Gene-based approach also showed that PNPLA3, SAMM50, and PARVB genes were significantly associated with MAFLD. In addition, we demonstrated associations of MAFLD with other genes such as GPAM, one of the validated NAFLD associated genes [35]. In addition, a number of MAFLD variants in PNPLA3, SAMM50, PARVB, TM6SF2, and GCKR genes were eQTLs in subcutaneous adipose tissues. These genes are involved in lipid metabolism: PNPLA3 in lipid droplet remodeling, SAMM50 in lipid accumulation, PARVB in lipogenic gene expression, TM6SF2 in hepatic lipid export (VDRL secretion), and GCKR in de novo lipogenesis [4, 5]. Furthermore, gene expression levels in subcutaneous adipose tissues have been linked to hepatic steatosis, steatohepatitis, and fibrosis. Gene set analysis using Gene Ontology biological processes identified that genes associated with lipid homeostasis were significant in Korean adult population. This implicated that lipid metabolism abnormality mainly contributed to MAFLD predisposition in a Korean adult population.
Here, we identified that 125 variants in PNPLA3, SAMM50, and PARVB were associated with non-obese MAFLD in a Korean adult population. Previous studies have reported that PNPLA3 and TM6SF2 are mainly associated with increased NAFLD in a lean population [36]. To date, variants in SAMM50 (including rs3761472) and PARVB (including rs1007863) have not been reported in lean MAFLD or lean NAFLD [36]. Although the criteria for lean MAFLD include BMI < 23 kg/m2 and the criteria for non-obese MAFLD include BMI < 25 kg/m2, genetic characteristics of lean MAFLD and non-obese MAFLD are likely to be similar. We firstly reported that SAMM50 and PARVB were also associated with non-obese MAFLD. These results were consistent with a gene-based approach.

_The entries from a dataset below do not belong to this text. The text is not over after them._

-- pv_equiv track=rewrite | github.com/BearHanded/advent-of-code-2023 | 13/mirror.py | calc_mirrors
-- ===== SOURCE A (Python) =====
-- def calc_mirrors(group, clean_mirrors):
--     for idx in range(len(group) - 1):
--         size = min(idx + 1, len(group) - (idx + 1))
--         original = "".join(group[:idx+1][-size:])
--         reflection = "".join(group[idx+1:][:size][::-1])
--
--         if clean_mirrors and sum(1 for a, b in zip(original, reflection) if a != b) == 1:
--             return idx + 1
--         if not clean_mirrors and original == reflection:
--             return idx + 1
--     return 0
-- ===== SOURCE B (Python) =====
-- def _chars(group, rows):
--     text = ""
--     for i in rows:
--         text += group[i]
--     return text
--
--
-- def calc_mirrors(group, clean_mirrors):
--     n = len(group)
--     for idx in range(n - 1):
--         size = min(idx + 1, n - idx - 1)
--         above = _chars(group, range(idx + 1 - size, idx + 1))
--         below = _chars(group, range(idx + size, idx, -1))
--         if clean_mirrors:
--             if sum(a != b for a, b in zip(above, below)) == 1:
--                 return idx + 1
--         elif above == below:
--             return idx + 1
--     return 0
-- ===== Notes on version B (the rewrite author's own statement) =====
-- stated objective: alternative
-- what changed: B drops A's slice/join/[::-1] string construction: it accumulates the two half-grids over explicit index ranges (walking the lower half downward instead of reversing a slice) and keeps A's exact comparisons on the results.
import Mathlib
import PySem

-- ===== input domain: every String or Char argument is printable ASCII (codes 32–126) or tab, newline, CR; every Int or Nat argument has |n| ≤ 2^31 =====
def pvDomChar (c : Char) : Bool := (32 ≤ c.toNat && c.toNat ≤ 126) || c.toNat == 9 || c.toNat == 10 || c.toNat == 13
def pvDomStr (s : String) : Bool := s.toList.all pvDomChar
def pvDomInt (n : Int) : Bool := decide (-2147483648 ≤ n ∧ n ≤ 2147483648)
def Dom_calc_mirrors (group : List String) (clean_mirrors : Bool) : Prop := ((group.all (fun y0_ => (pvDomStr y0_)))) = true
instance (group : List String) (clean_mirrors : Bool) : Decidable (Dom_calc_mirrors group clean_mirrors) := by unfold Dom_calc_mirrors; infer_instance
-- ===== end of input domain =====

-- B replaces A's slice/join/reverse construction by accumulating the two half-strings over
-- explicit index ranges (the lower half walked downward instead of reversed); objective: alternative.

-- ===== PORT A =====
-- loop body's condition for one idx, branches in A's order (second test unreachable when the first fires)
def condA (group : List String) (clean_mirrors : Bool) (idx : Int) : Bool :=
  let size : Int := min (idx + 1) ((group.length : Int) - (idx + 1))
  let original : String :=
    PySem.Str.join "" (PySem.List.slice (PySem.List.slice group none (some (idx + 1))) (some (-size)) none)
  -- group[idx+1:][:size][::-1]; step -1 never raises, so .getD [] is exact
  let reflection : String :=
    PySem.Str.join "" ((PySem.List.slice? (PySem.List.slice (PySem.List.slice group (some (idx + 1)) none) none (some size)) none none (-1)).getD [])
  (clean_mirrors && ((original.toList.zip reflection.toList).countP (fun p => p.1 != p.2) == 1))
    || (!clean_mirrors && (original == reflection))

def loopA (group : List String) (clean_mirrors : Bool) : List Int → Int
  | [] => 0
  | idx :: rest => if condA group clean_mirrors idx then idx + 1 else loopA group clean_mirrors rest

def calc_mirrors (group : List String) (clean_mirrors : Bool) : Int :=
  loopA group clean_mirrors (PySem.List.pyRange 0 ((group.length : Int) - 1) 1)

-- ===== PORT B =====
-- _chars(group, rows): a string grown by '+='; ported as the accumulated List Char
def charsOf (group : List String) (rows : List Int) : List Char :=
  rows.foldl (fun text i => text ++ ((PySem.List.pyGet? group i).getD "").toList) []
  -- group[i]; rows holds only in-range indices

def condB (group : List String) (clean_mirrors : Bool) (idx : Int) : Bool :=
  let n : Int := group.length
  let size : Int := min (idx + 1) (n - idx - 1)
  let above := charsOf group (PySem.List.pyRange (idx + 1 - size) (idx + 1) 1)
  let below := charsOf group (PySem.List.pyRange (idx + size) idx (-1))
  if clean_mirrors then
    ((above.zip below).map (fun p => if p.1 != p.2 then (1 : Int) else 0)).sum == 1
  else above == below

def loopB (group : List String) (clean_mirrors : Bool) : List Int → Int
  | [] => 0
  | idx :: rest => if condB group clean_mirrors idx then idx + 1 else loopB group clean_mirrors rest

def calc_mirrors_alt (group : List String) (clean_mirrors : Bool) : Int :=
  loopB group clean_mirrors (PySem.List.pyRange 0 ((group.length : Int) - 1) 1)

-- ===== PRECONDITION & SPEC =====
def Spec_calc_mirrors (group : List String) (clean_mirrors : Bool) (out : Int) : Prop := out = calc_mirrors_alt group clean_mirrors
instance (group : List String) (clean_mirrors : Bool) (out : Int) : Decidable (Spec_calc_mirrors group clean_mirrors out) := by unfold Spec_calc_mirrors; infer_instance

-- ===== CLAIM (what is proved, stated in full; the proofs are below) =====
def Claim_equal_calc_mirrors : Prop := ∀ (group : List String) (clean_mirrors : Bool), Dom_calc_mirrors group clean_mirrors → Spec_calc_mirrors group clean_mirrors (calc_mirrors group clean_mirrors)

-- ===== LEMMAS AND PROOFS =====

-- "".join over lists of characters is concatenation
theorem joinNilSep (ls : List (List Char)) : PySem.Chars.join [] ls = ls.flatten := by
  induction ls with
  | nil => simp [PySem.Chars.join_nil]
  | cons p rest ih =>
    cases rest with
    | nil => simp [PySem.Chars.join_singleton]
    | cons q r => simp [PySem.Chars.join_cons_cons, ih]

-- the rows picked out by a nonnegative range are a contiguous sublist
theorem mapRange (xs : List String) (k : Nat) : ∀ (a : Nat), a + k ≤ xs.length →
    (PySem.List.pyRange (a : Int) ((a : Int) + (k : Int)) 1).map
        (fun i => ((PySem.List.pyGet? xs i).getD "").toList)
      = ((xs.drop a).take k).map String.toList := by
  induction k with
  | zero => intro a _; simp [PySem.List.pyRange_one_eq_nil]
  | succ k ih =>
    intro a ha
    have halen : a < xs.length := by omega
    have hlt : (a : Int) < (a : Int) + ((k + 1 : Nat) : Int) := by push_cast; omega
    rw [PySem.List.pyRange_one_cons hlt, List.map_cons,
      PySem.List.pyGet?_natCast, List.getElem?_eq_getElem halen]
    have h2 : (a : Int) + ((k + 1 : Nat) : Int) = ((a + 1 : Nat) : Int) + (k : Int) := by
      push_cast; ring
    have h1 : (a : Int) + 1 = ((a + 1 : Nat) : Int) := by push_cast; ring
    have hm : a < (List.map String.toList xs).length := by simpa using halen
    rw [h2, h1, ih (a + 1) (by omega), List.map_take, List.map_drop, List.map_take, List.map_drop,
      List.drop_eq_getElem_cons hm, List.take_succ_cons, List.getElem_map, Option.getD_some]

theorem condAB (group : List String) (clean_mirrors : Bool) (j : Nat)
    (hj : (j : Int) < (group.length : Int) - 1) :
    condA group clean_mirrors (j : Int) = condB group clean_mirrors (j : Int) := by
  have hn : j + 2 ≤ group.length := by omega
  set s : Nat := min (j + 1) (group.length - (j + 1)) with hs
  have hs1 : 1 ≤ s := by omega
  have hsj : s ≤ j + 1 := by omega
  have hsn : j + 1 + s ≤ group.length := by omega
  have hsize : min ((j : Int) + 1) ((group.length : Int) - ((j : Int) + 1)) = (s : Int) := by
    rw [hs]; push_cast; omega
  have hsize' : min ((j : Int) + 1) ((group.length : Int) - (j : Int) - 1) = (s : Int) := by
    rw [hs]; push_cast; omega
  set O : List String := (group.drop (j + 1 - s)).take s with hO
  set R : List String := (group.drop (j + 1)).take s with hR
  -- A's original is "".join(O), its reflection "".join(R.reverse)
  have horig : PySem.List.slice (PySem.List.slice group none (some ((j : Int) + 1)))
      (some (-(s : Int))) none = O := by
    have h1 : ((j : Int) + 1) = ((j + 1 : Nat) : Int) := by push_cast; ring
    rw [h1, PySem.List.slice_to_natCast, PySem.List.slice_from_neg_natCast _ s hs1,
      List.length_take]
    have e1 : min (j + 1) group.length - s = j + 1 - s := by omega
    rw [e1, List.drop_take]
    have e2 : j + 1 - (j + 1 - s) = s := by omega
    rw [e2, hO]
  have hrefl : (PySem.List.slice? (PySem.List.slice (PySem.List.slice group (some ((j : Int) + 1)) none)
      none (some (s : Int))) none none (-1)).getD [] = R.reverse := by
    have h1 : ((j : Int) + 1) = ((j + 1 : Nat) : Int) := by push_cast; ring
    rw [h1, PySem.List.slice_from_natCast, PySem.List.slice_to_natCast,
      PySem.List.slice?_none_none_neg_one]
    rfl
  -- B's row ranges visit the same rows
  have hleft : (PySem.List.pyRange ((j : Int) + 1 - (s : Int)) ((j : Int) + 1) 1).map
      (fun i => ((PySem.List.pyGet? group i).getD "").toList) = O.map String.toList := by
    have h1 : ((j : Int) + 1 - (s : Int)) = ((j + 1 - s : Nat) : Int) := by
      have : ((j + 1 - s : Nat) : Int) = (j : Int) + 1 - (s : Int) := by push_cast [hsj]; ring
      omega
    have h2 : ((j : Int) + 1) = ((j + 1 - s : Nat) : Int) + (s : Int) := by
      push_cast [hsj]; ring
    rw [h1, h2, mapRange group s (j + 1 - s) (by omega), hO]
  have hright : (PySem.List.pyRange ((j : Int) + (s : Int)) (j : Int) (-1)).map
      (fun i => ((PySem.List.pyGet? group i).getD "").toList) = (R.map String.toList).reverse := by
    rw [PySem.List.pyRange_neg_one_eq_reverse, List.map_reverse]
    have h1 : ((j : Int) + 1) = ((j + 1 : Nat) : Int) := by push_cast; ring
    have h2 : ((j : Int) + (s : Int) + 1) = ((j + 1 : Nat) : Int) + (s : Int) := by push_cast; ring
    rw [h1, h2, mapRange group s (j + 1) (by omega), hR]
  set L' : List Char := (O.map String.toList).flatten with hL'
  set R' : List Char := ((R.map String.toList).reverse).flatten with hR'
  -- B's accumulated strings are those rows flattened
  have hLchars : charsOf group (PySem.List.pyRange ((j : Int) + 1 - (s : Int)) ((j : Int) + 1) 1) = L' := by
    rw [charsOf, PySem.List.foldl_append_eq_flatMap, List.nil_append, List.flatMap_def, hleft]
  have hRchars : charsOf group (PySem.List.pyRange ((j : Int) + (s : Int)) (j : Int) (-1)) = R' := by
    rw [charsOf, PySem.List.foldl_append_eq_flatMap, List.nil_append, List.flatMap_def, hright]
  have hso : (PySem.Str.join "" O).toList = L' := by
    rw [PySem.Str.toList_join, show "".toList = ([] : List Char) from rfl, joinNilSep]
  have hsr : (PySem.Str.join "" R.reverse).toList = R' := by
    rw [PySem.Str.toList_join, show "".toList = ([] : List Char) from rfl, List.map_reverse,
      joinNilSep]
  unfold condA condB
  simp only [hsize, hsize', horig, hrefl, hLchars, hRchars, hso, hsr,
    PySem.List.sum_map_ite_one_zero]
  set c : Nat := (L'.zip R').countP (fun p => p.1 != p.2) with hc
  cases clean_mirrors with
  | true =>
    simp only [Bool.true_and, Bool.not_true, Bool.false_and, Bool.or_false]
    rw [if_pos trivial, Bool.eq_iff_iff]
    simp only [beq_iff_eq]
    omega
  | false =>
    simp only [Bool.false_and, Bool.not_false, Bool.true_and, Bool.false_or]
    rw [if_neg (by simp : ¬ false = true), Bool.eq_iff_iff]
    simp only [beq_iff_eq]
    constructor
    · intro h
      rw [← hso, ← hsr, h]
    · intro h
      apply String.toList_inj.mp
      rw [hso, hsr, h]

theorem loopAB (group : List String) (clean_mirrors : Bool) (l : List Int)
    (h : ∀ i ∈ l, condA group clean_mirrors i = condB group clean_mirrors i) :
    loopA group clean_mirrors l = loopB group clean_mirrors l := by
  induction l with
  | nil => rfl
  | cons i rest ih =>
    rw [loopA, loopB, h i (by simp), ih (fun x hx => h x (by simp [hx]))]

-- ===== VERDICT (by name: the statement is the Claim_ definition above) =====
theorem calc_mirrors_spec : Claim_equal_calc_mirrors := by
  intro group clean_mirrors _
  show calc_mirrors group clean_mirrors = calc_mirrors_alt group clean_mirrors
  unfold calc_mirrors calc_mirrors_alt
  apply loopAB
  intro i hi
  rw [PySem.List.mem_pyRange_one] at hi
  obtain ⟨h0, h1⟩ := hi
  have hi' : i = ((i.toNat : Nat) : Int) := by omega
  rw [hi']
  exact condAB group clean_mirrors i.toNat (by omega)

There are some strengths and limitations in this study. Compared to the previous study, we further applied two key methods: gene-based approach and eQTL analyses. We implemented a comprehensive gene-based approach in addition to individual SNP-based analysis. Compared to SNP-based study, this methodology provides a more sophisticated interpretation of genetic complexity, enabling a broader understanding of the genetic mechanisms underlying MAFLD. Gene-based approaches address key limitations of single-variant GWAS by capturing the cumulative effects of multiple SNPs within genes, providing a more comprehensive understanding of genetic associations. By focusing on gene-level analysis, this approach offers a more nuanced method for identifying functionally relevant candidate variants and delivers deeper insights into disease etiology beyond the limited SNP-level interpretation of traditional GWAS. Furthermore, we conducted in silico eQTL mapping to integrate genetic variation with transcriptional changes using the GTEx database and FUMA platform. This approach allows for an exploration of the mechanisms of gene expression regulation associated with MAFLD, offering insights into the molecular basis of the disease. In spite of the largest study conducted in Korean adult population, we have not discovered a completely novel gene and did not conduct an in vitro functional experiment. This could be an external validation study for the previous study [18]. Further study based on large-scale GWAS will be needed to discover novel genes underlying MAFLD in a Korean population.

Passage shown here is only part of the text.